2. Greater Agility and Scalability
Cloud infrastructure allows you to only use what you need and adapt to your business’s changing needs. You neither waste extra hardware capacity nor be constrained with them in case of the demand changes, providing you scalability at its best.
3. Access to the Latest Technologies
A major drawback of on-premise applications is that most of their contracts require either a long lock-in period or end up obsolete after a few years. Making use of cloud infrastructure allows you to take advantage of the latest technologies without worrying about negotiating contract terms or becoming obsolete in the long run.

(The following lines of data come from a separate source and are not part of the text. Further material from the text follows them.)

-- pv_equiv track=rewrite | github.com/AnveshAnnepaga/AI_DS | day 3/alloccurancesofastring - Copy.py | allocc
-- ===== SOURCE A (Python) =====
-- def allocc(s):
--     counts = {}
--     for i in s:
--         if i in counts:
--             counts[i] += 1
--         else:
--             counts[i] = 1
--
--     max_count = max(counts.values())
--     min_count = min(counts.values())
--     return min_count, max_count, counts
-- ===== SOURCE B (Python) =====
-- def allocc(s):
--     counts = {c: s.count(c) for c in dict.fromkeys(s)}
--     vals = list(counts.values())
--     return min(vals), max(vals), counts
-- ===== Notes on version B (the rewrite author's own statement) =====
-- stated objective: faster
-- what changed: Replaces the single accumulating dict pass with a comprehension over the unique characters (dict.fromkeys order) that counts each one with a fresh s.count scan, moving the inner counting into C-level str.count.
import Mathlib
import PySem

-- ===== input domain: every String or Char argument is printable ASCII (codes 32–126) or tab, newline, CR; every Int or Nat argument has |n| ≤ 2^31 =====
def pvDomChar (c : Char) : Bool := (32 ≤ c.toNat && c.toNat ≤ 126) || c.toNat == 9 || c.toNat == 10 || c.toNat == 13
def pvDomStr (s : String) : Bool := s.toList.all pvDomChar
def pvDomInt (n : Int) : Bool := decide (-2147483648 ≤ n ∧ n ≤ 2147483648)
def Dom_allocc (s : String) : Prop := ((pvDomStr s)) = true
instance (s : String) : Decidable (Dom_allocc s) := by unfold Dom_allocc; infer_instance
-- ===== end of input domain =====

-- B builds the counts dict by scanning s once per distinct character instead of A's single accumulating pass; same values, same order.

-- ===== PORT A =====
-- A: one pass building counts, then max/min over the values.
def allocc (s : String) : Int × Int × (List (String × Int)) :=
  let counts : PySem.Dict String Int :=
    s.toList.foldl (fun d c =>
      if d.contains c.toString then d.insert c.toString (d.getD c.toString 0 + 1)
      else d.insert c.toString 1) PySem.Dict.empty
  match PySem.List.max? counts.values (fun v => v), PySem.List.min? counts.values (fun v => v) with
  | some mx, some mn => (mn, mx, counts.items)
  | _, _ => (0, 0, [])   -- unreachable under Pre_allocc (Python raises ValueError on empty s)

-- ===== PORT B =====
-- B: comprehension over the distinct characters in first-appearance order, each counted by s.count.
def allocc_alt (s : String) : Int × Int × (List (String × Int)) :=
  let cs := s.toList
  let counts : List (String × Int) :=
    (PySem.Set.ofList cs).map (fun c => (c.toString, (cs.count c : Int)))
  let vals := counts.map (·.2)
  match PySem.List.min? vals (fun v => v) with
  | none => (0, 0, [])   -- unreachable under Pre_allocc
  | some mn =>
    match PySem.List.max? vals (fun v => v) with
    | none => (0, 0, [])   -- unreachable under Pre_allocc
    | some mx => (mn, mx, counts)

-- ===== PRECONDITION & SPEC =====
-- Pre_ excludes only the empty string, on which A's max() (and B's min()) raise ValueError.
def Pre_allocc (s : String) : Prop := s ≠ ""
instance (s : String) : Decidable (Pre_allocc s) := by unfold Pre_allocc; infer_instance
def pvWitness_allocc : String := "abca"

def Spec_allocc (s : String) (out : Int × Int × (List (String × Int))) : Prop := out = allocc_alt s
instance (s : String) (out : Int × Int × (List (String × Int))) : Decidable (Spec_allocc s out) := by unfold Spec_allocc; infer_instance

-- ===== CLAIM (what is proved, stated in full; the proofs are below) =====
def Claim_equal_allocc : Prop := ∀ (s : String), Dom_allocc s → Pre_allocc s → Spec_allocc s (allocc s)

-- ===== LEMMAS AND PROOFS =====

theorem singleton_inj {a b : Char} (h : String.singleton a = String.singleton b) : a = b := by
  have := congrArg String.toList h; simpa using this

theorem discard_map_toString (s : List Char) (x : Char) :
    (PySem.Set.discard s x).map Char.toString = PySem.Set.discard (s.map Char.toString) x.toString := by
  induction s with
  | nil => rfl
  | cons a t ih =>
    simp only [PySem.Set.discard, List.filter_cons, List.map_cons] at *
    by_cases h : a = x
    · subst h; simp [ih]
    · have h' : a.toString ≠ x.toString := fun he => h (singleton_inj he)
      simp only [Char.toString] at h' ⊢
      simp [h, h', ih]

theorem ofList_map_toString (cs : List Char) :
    PySem.Set.ofList (cs.map Char.toString) = (PySem.Set.ofList cs).map Char.toString := by
  induction cs with
  | nil => rfl
  | cons a t ih =>
    simp only [List.map_cons, PySem.Set.ofList_cons, ih, discard_map_toString]

theorem count_map_toString (cs : List Char) (c : Char) :
    (cs.map Char.toString).count c.toString = cs.count c := by
  apply List.count_map_of_injective
  intro a b h
  exact singleton_inj h

theorem step_eq (d : PySem.Dict String Int) (c : Char) :
    (if d.contains c.toString then d.insert c.toString (d.getD c.toString 0 + 1)
     else d.insert c.toString 1) = d.insert c.toString (d.getD c.toString 0 + 1) := by
  by_cases h : d.contains c.toString = true
  · simp only [h, if_true]
  · have h0 : d.getD c.toString 0 = 0 :=
      PySem.Dict.getD_of_not_contains d 0 (by simpa using h)
    simp only [h, h0]
    norm_num

theorem counts_eq (s : String) :
    (s.toList.foldl (fun d c =>
      if d.contains c.toString then d.insert c.toString (d.getD c.toString 0 + 1)
      else d.insert c.toString 1) PySem.Dict.empty).items
    = (PySem.Set.ofList s.toList).map (fun c => (c.toString, (s.toList.count c : Int))) := by
  have hstep : (fun (d : PySem.Dict String Int) (c : Char) =>
      if d.contains c.toString then d.insert c.toString (d.getD c.toString 0 + 1)
      else d.insert c.toString 1)
      = fun d c => d.insert c.toString (d.getD c.toString 0 + 1) := by
    funext d c; exact step_eq d c
  rw [hstep]
  have h2 : s.toList.foldl (fun (d : PySem.Dict String Int) c => d.insert c.toString (d.getD c.toString 0 + 1)) PySem.Dict.empty
      = (s.toList.map Char.toString).foldl (fun d k => d.insert k (d.getD k 0 + 1)) PySem.Dict.empty := by
    rw [List.foldl_map]
  rw [h2, PySem.Dict.foldl_insert_getD_add_one_eq_counter, PySem.Dict.items_counter,
    ofList_map_toString, List.map_map]
  apply List.map_congr_left
  intro c _
  have := count_map_toString s.toList c
  simp only [Function.comp, this]

-- ===== VERDICT (by name: the statement is the Claim_ definition above) =====
theorem allocc_spec : Claim_equal_allocc := by
  intro s _ hpre
  unfold Spec_allocc allocc allocc_alt
  simp only [counts_eq, PySem.Dict.values]
  have hcs : s.toList ≠ [] := by
    intro h
    exact hpre (by
      have := congrArg String.ofList h
      simpa using this)
  have hne : ((PySem.Set.ofList s.toList).map
      (fun c => (c.toString, (s.toList.count c : Int)))).map (·.2) ≠ [] := by
    simp only [ne_eq, List.map_eq_nil_iff]
    intro h
    have : s.toList = [] := by
      cases hcs' : s.toList with
      | nil => rfl
      | cons a t =>
        exfalso
        have ha : a ∈ PySem.Set.ofList s.toList := by
          rw [PySem.Set.mem_ofList, hcs']; exact List.mem_cons_self
        rw [h] at ha; exact (List.not_mem_nil) ha
    exact hcs this
  cases hmin : PySem.List.min? (((PySem.Set.ofList s.toList).map
      (fun c => (c.toString, (s.toList.count c : Int)))).map (·.2)) (fun v => v) with
  | none => exact absurd ((PySem.List.min?_eq_none_iff _ _).mp hmin) hne
  | some mn =>
    cases hmax : PySem.List.max? (((PySem.Set.ofList s.toList).map
        (fun c => (c.toString, (s.toList.count c : Int)))).map (·.2)) (fun v => v) with
    | none => exact absurd ((PySem.List.max?_eq_none_iff _ _).mp hmax) hne
    | some mx => simp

4. Greater Productivity and Growth Opportunities
In a business environment where more companies have a distributed workforce located in several locations, migrating to the cloud enables your staff to access workloads from anywhere with Internet access. A global organization unlocks more potential opportunities and markets, therefore adding more to your growth pipeline.
5. Improved Security
Cloud computing, unlike on-premise infrastructure, operates on the principle of shared responsibility. Cloud solution providers (CSP), who are responsible for the security of the cloud, ensure that their data and operations centers remain secure and compliant with the relevant standards. This takes away some security woes off your hands and leaves you some time and mental bandwidth to focus on other tasks.
Cloud Migration Security Risks
That said, under the shared responsibility model, you are still responsible for security in the cloud. This means it is still on you to make sure your workloads are safe and protected when you migrate from on-premise to the cloud.
The top security risk when migrating to the Cloud continues to be misconfigurations. A misconfigured Web Application Firewall (WAF) was the gateway to the Capital One attack, one of the biggest cloud security breaches in recent history.
In fact, Gartner states that “through 2025, 99% percent of cloud security failures will be the customer’s fault.” Without a means to proactively monitor your cloud environment, your total attack surface continues to be in jeopardy.
Here are some risks to watch out for when undergoing cloud migration:
1. Architectural Concerns
Cloud migration typically requires a re-architecture (either fully or partially) of the organization’s systems to not only take advantage of the cloud but also to ensure that existing applications work properly. This slows down the migration process, especially when there’s a need to hire more people with the right skills and expertise.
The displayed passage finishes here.